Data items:
-- pv_equiv track=rewrite | github.com/cactus-compute/voice-agents-hack | Ali/intent/file_resolve.py | _preferred_extensions
-- ===== SOURCE A (Python) =====
-- _DOCUMENT_EXTS = (".pdf", ".docx", ".doc", ".pages", ".rtf", ".txt", ".md")
--
-- _SPREADSHEET_EXTS = (".xlsx", ".xls", ".numbers", ".csv")
--
-- _SLIDES_EXTS = (".pptx", ".ppt", ".key")
--
-- _IMAGE_EXTS = (".jpg", ".jpeg", ".png", ".gif", ".webp", ".heic", ".svg", ".tiff", ".bmp", ".ico")
--
-- _MEDIA_EXTS = (".mp4", ".mov", ".m4a", ".mp3", ".wav", ".mkv", ".webm", ".avi")
--
-- def _preferred_extensions(role: str, query: str) -> tuple[tuple[str, ...], tuple[str, ...]]:
--     """Return (preferred, penalised) extension lists for this role/query."""
--     q = (query or "").lower()
--     if role == "deck" or any(w in q for w in ("deck", "presentation", "slides", "keynote")):
--         preferred = _SLIDES_EXTS + _DOCUMENT_EXTS
--         penalised = _IMAGE_EXTS + _MEDIA_EXTS
--     elif any(w in q for w in ("spreadsheet", "excel", "csv", "numbers")):
--         preferred = _SPREADSHEET_EXTS + _DOCUMENT_EXTS
--         penalised = _IMAGE_EXTS + _MEDIA_EXTS
--     elif any(w in q for w in ("image", "photo", "picture", "icon", "logo", "screenshot")):
--         preferred = _IMAGE_EXTS
--         penalised = ()
--     elif any(w in q for w in ("video", "movie", "recording", "clip")):
--         preferred = _MEDIA_EXTS
--         penalised = ()
--     else:
--         preferred = _DOCUMENT_EXTS + _SPREADSHEET_EXTS + _SLIDES_EXTS
--         penalised = _IMAGE_EXTS + _MEDIA_EXTS
--     return preferred, penalised
-- ===== SOURCE B (Python) =====
-- _DOCUMENT_EXTS = (".pdf", ".docx", ".doc", ".pages", ".rtf", ".txt", ".md")
--
-- _SPREADSHEET_EXTS = (".xlsx", ".xls", ".numbers", ".csv")
--
-- _SLIDES_EXTS = (".pptx", ".ppt", ".key")
--
-- _IMAGE_EXTS = (".jpg", ".jpeg", ".png", ".gif", ".webp", ".heic", ".svg", ".tiff", ".bmp", ".ico")
--
-- _MEDIA_EXTS = (".mp4", ".mov", ".m4a", ".mp3", ".wav", ".mkv", ".webm", ".avi")
--
-- # Each keyword is tagged with the priority (= index) of the rule it triggers.
-- _KEYWORD_PRIORITY = (
--     ("deck", 0), ("presentation", 0), ("slides", 0), ("keynote", 0),
--     ("spreadsheet", 1), ("excel", 1), ("csv", 1), ("numbers", 1),
--     ("image", 2), ("photo", 2), ("picture", 2), ("icon", 2), ("logo", 2), ("screenshot", 2),
--     ("video", 3), ("movie", 3), ("recording", 3), ("clip", 3),
-- )
--
-- # (preferred, penalised) per priority; the last entry is the default.
-- _RESULTS = (
--     (_SLIDES_EXTS + _DOCUMENT_EXTS, _IMAGE_EXTS + _MEDIA_EXTS),
--     (_SPREADSHEET_EXTS + _DOCUMENT_EXTS, _IMAGE_EXTS + _MEDIA_EXTS),
--     (_IMAGE_EXTS, ()),
--     (_MEDIA_EXTS, ()),
--     (_DOCUMENT_EXTS + _SPREADSHEET_EXTS + _SLIDES_EXTS, _IMAGE_EXTS + _MEDIA_EXTS),
-- )
--
-- def _preferred_extensions(role: str, query: str) -> tuple[tuple[str, ...], tuple[str, ...]]:
--     """Return (preferred, penalised) extension lists for this role/query."""
--     q = (query or "").lower()
--     if role == "deck":
--         pri = 0
--     else:
--         pri = min((p for kw, p in _KEYWORD_PRIORITY if kw in q),
--                   default=len(_RESULTS) - 1)
--     return _RESULTS[pri]
-- ===== Notes on version B (the rewrite author's own statement) =====
-- stated objective: alternative
-- what changed: Replaces the if-elif cascade of any() scans with a flat keyword->priority table folded to the minimum matched priority, which then indexes a results table (plus the role=='deck' short-circuit).
import Mathlib
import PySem

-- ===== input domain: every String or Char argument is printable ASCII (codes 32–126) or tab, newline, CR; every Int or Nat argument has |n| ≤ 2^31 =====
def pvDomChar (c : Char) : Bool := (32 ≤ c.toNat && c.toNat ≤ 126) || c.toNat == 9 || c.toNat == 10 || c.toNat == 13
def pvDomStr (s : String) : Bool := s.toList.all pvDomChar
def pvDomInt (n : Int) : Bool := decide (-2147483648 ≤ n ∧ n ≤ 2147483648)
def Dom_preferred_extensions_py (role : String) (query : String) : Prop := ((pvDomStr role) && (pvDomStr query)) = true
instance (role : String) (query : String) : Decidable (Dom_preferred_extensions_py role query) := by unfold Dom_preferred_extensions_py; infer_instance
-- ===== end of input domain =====

-- B replaces A's if-elif cascade by a flat keyword->priority table folded to the minimum
-- matched priority indexing a results table (objective: alternative decomposition, same cost).

-- ===== PORT A =====
def pvDocExts : List String := [".pdf", ".docx", ".doc", ".pages", ".rtf", ".txt", ".md"]
def pvSpreadsheetExts : List String := [".xlsx", ".xls", ".numbers", ".csv"]
def pvSlidesExts : List String := [".pptx", ".ppt", ".key"]
def pvImageExts : List String := [".jpg", ".jpeg", ".png", ".gif", ".webp", ".heic", ".svg", ".tiff", ".bmp", ".ico"]
def pvMediaExts : List String := [".mp4", ".mov", ".m4a", ".mp3", ".wav", ".mkv", ".webm", ".avi"]

-- any(w in q for w in kws)
def pvAnyIn (kws : List String) (q : String) : Bool := kws.any (fun w => PySem.Str.isIn w q)

def preferred_extensions_py (role : String) (query : String) : List String × List String :=
  let q := PySem.Str.lower query   -- (query or "").lower() = query.lower() for strings
  if role == "deck" || pvAnyIn ["deck", "presentation", "slides", "keynote"] q then
    (pvSlidesExts ++ pvDocExts, pvImageExts ++ pvMediaExts)
  else if pvAnyIn ["spreadsheet", "excel", "csv", "numbers"] q then
    (pvSpreadsheetExts ++ pvDocExts, pvImageExts ++ pvMediaExts)
  else if pvAnyIn ["image", "photo", "picture", "icon", "logo", "screenshot"] q then
    (pvImageExts, [])
  else if pvAnyIn ["video", "movie", "recording", "clip"] q then
    (pvMediaExts, [])
  else
    (pvDocExts ++ pvSpreadsheetExts ++ pvSlidesExts, pvImageExts ++ pvMediaExts)

-- ===== PORT B =====
def pvKeywordPriority : List (String × Nat) :=
  [("deck", 0), ("presentation", 0), ("slides", 0), ("keynote", 0),
   ("spreadsheet", 1), ("excel", 1), ("csv", 1), ("numbers", 1),
   ("image", 2), ("photo", 2), ("picture", 2), ("icon", 2), ("logo", 2), ("screenshot", 2),
   ("video", 3), ("movie", 3), ("recording", 3), ("clip", 3)]

def pvResults : List (List String × List String) :=
  [(pvSlidesExts ++ pvDocExts, pvImageExts ++ pvMediaExts),
   (pvSpreadsheetExts ++ pvDocExts, pvImageExts ++ pvMediaExts),
   (pvImageExts, []),
   (pvMediaExts, []),
   (pvDocExts ++ pvSpreadsheetExts ++ pvSlidesExts, pvImageExts ++ pvMediaExts)]

def preferred_extensions_py_alt (role : String) (query : String) : List String × List String :=
  let q := PySem.Str.lower query
  let pri : Nat :=
    if role == "deck" then 0
    else
      -- min(p for matched keywords, default = len(_RESULTS) - 1), as a fold
      pvKeywordPriority.foldl
        (fun best kp => if PySem.Str.isIn kp.1 q then min best kp.2 else best)
        (pvResults.length - 1)
  pvResults.getD pri ([], [])

-- ===== PRECONDITION & SPEC =====
def Spec_preferred_extensions_py (role : String) (query : String) (out : List String × List String) : Prop := out = preferred_extensions_py_alt role query
instance (role : String) (query : String) (out : List String × List String) : Decidable (Spec_preferred_extensions_py role query out) := by unfold Spec_preferred_extensions_py; infer_instance

-- ===== CLAIM (what is proved, stated in full; the proofs are below) =====
def Claim_equal_preferred_extensions_py : Prop := ∀ (role : String) (query : String), Dom_preferred_extensions_py role query → Spec_preferred_extensions_py role query (preferred_extensions_py role query)

-- ===== LEMMAS AND PROOFS =====

-- a group of keywords sharing one priority folds to 'min init p' iff any keyword matches
theorem pv_foldl_group (q : String) (p : Nat) (kws : List String) :
    ∀ init : Nat,
      (kws.map (fun w => (w, p))).foldl
        (fun best kp => if PySem.Str.isIn kp.1 q then min best kp.2 else best) init
      = if pvAnyIn kws q then min init p else init := by
  induction kws with
  | nil => intro init; simp [pvAnyIn]
  | cons k rest ih =>
    intro init
    rw [List.map_cons, List.foldl_cons, ih]
    have hchain : pvAnyIn (k :: rest) q = (PySem.Str.isIn k q || pvAnyIn rest q) := rfl
    rw [hchain]
    cases h : PySem.Str.isIn k q <;> cases h2 : pvAnyIn rest q <;>
      simp

theorem pv_fold_priority (q : String) :
    pvKeywordPriority.foldl
      (fun best kp => if PySem.Str.isIn kp.1 q then min best kp.2 else best)
      (pvResults.length - 1)
    = if pvAnyIn ["deck", "presentation", "slides", "keynote"] q then 0
      else if pvAnyIn ["spreadsheet", "excel", "csv", "numbers"] q then 1
      else if pvAnyIn ["image", "photo", "picture", "icon", "logo", "screenshot"] q then 2
      else if pvAnyIn ["video", "movie", "recording", "clip"] q then 3
      else 4 := by
  have hsplit : pvKeywordPriority =
      (["deck", "presentation", "slides", "keynote"].map (fun w => (w, 0)))
      ++ (["spreadsheet", "excel", "csv", "numbers"].map (fun w => (w, 1)))
      ++ (["image", "photo", "picture", "icon", "logo", "screenshot"].map (fun w => (w, 2)))
      ++ (["video", "movie", "recording", "clip"].map (fun w => (w, 3))) := by rfl
  rw [hsplit]
  rw [List.foldl_append, List.foldl_append, List.foldl_append]
  rw [pv_foldl_group, pv_foldl_group, pv_foldl_group, pv_foldl_group]
  cases h0 : pvAnyIn ["deck", "presentation", "slides", "keynote"] q <;>
  cases h1 : pvAnyIn ["spreadsheet", "excel", "csv", "numbers"] q <;>
  cases h2 : pvAnyIn ["image", "photo", "picture", "icon", "logo", "screenshot"] q <;>
  cases h3 : pvAnyIn ["video", "movie", "recording", "clip"] q <;>
  simp [pvResults]

-- ===== VERDICT (by name: the statement is the Claim_ definition above) =====
theorem preferred_extensions_py_spec : Claim_equal_preferred_extensions_py := by
  intro role query _
  unfold Spec_preferred_extensions_py preferred_extensions_py preferred_extensions_py_alt
  dsimp only
  rw [pv_fold_priority]
  by_cases hr : role == "deck"
  · simp [hr, pvResults]
  · simp only [hr, Bool.false_or, Bool.false_eq_true, if_false]
    cases h0 : pvAnyIn ["deck", "presentation", "slides", "keynote"] (PySem.Str.lower query) <;>
    cases h1 : pvAnyIn ["spreadsheet", "excel", "csv", "numbers"] (PySem.Str.lower query) <;>
    cases h2 : pvAnyIn ["image", "photo", "picture", "icon", "logo", "screenshot"] (PySem.Str.lower query) <;>
    cases h3 : pvAnyIn ["video", "movie", "recording", "clip"] (PySem.Str.lower query) <;>
    simp_all [pvResults]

• [Work instruction]: Will you return exactly the lines above from the one with "(kws.map (fun w => (w, p))).foldl" down to the one with "rw [List.foldl_append, List.foldl_append, List.foldl_append]", counting both as part of the range?

• [Answer section]:
      (kws.map (fun w => (w, p))).foldl
        (fun best kp => if PySem.Str.isIn kp.1 q then min best kp.2 else best) init
      = if pvAnyIn kws q then min init p else init := by
  induction kws with
  | nil => intro init; simp [pvAnyIn]
  | cons k rest ih =>
    intro init
    rw [List.map_cons, List.foldl_cons, ih]
    have hchain : pvAnyIn (k :: rest) q = (PySem.Str.isIn k q || pvAnyIn rest q) := rfl
    rw [hchain]
    cases h : PySem.Str.isIn k q <;> cases h2 : pvAnyIn rest q <;>
      simp

theorem pv_fold_priority (q : String) :
    pvKeywordPriority.foldl
      (fun best kp => if PySem.Str.isIn kp.1 q then min best kp.2 else best)
      (pvResults.length - 1)
    = if pvAnyIn ["deck", "presentation", "slides", "keynote"] q then 0
      else if pvAnyIn ["spreadsheet", "excel", "csv", "numbers"] q then 1
      else if pvAnyIn ["image", "photo", "picture", "icon", "logo", "screenshot"] q then 2
      else if pvAnyIn ["video", "movie", "recording", "clip"] q then 3
      else 4 := by
  have hsplit : pvKeywordPriority =
      (["deck", "presentation", "slides", "keynote"].map (fun w => (w, 0)))
      ++ (["spreadsheet", "excel", "csv", "numbers"].map (fun w => (w, 1)))
      ++ (["image", "photo", "picture", "icon", "logo", "screenshot"].map (fun w => (w, 2)))
      ++ (["video", "movie", "recording", "clip"].map (fun w => (w, 3))) := by rfl
  rw [hsplit]
  rw [List.foldl_append, List.foldl_append, List.foldl_append]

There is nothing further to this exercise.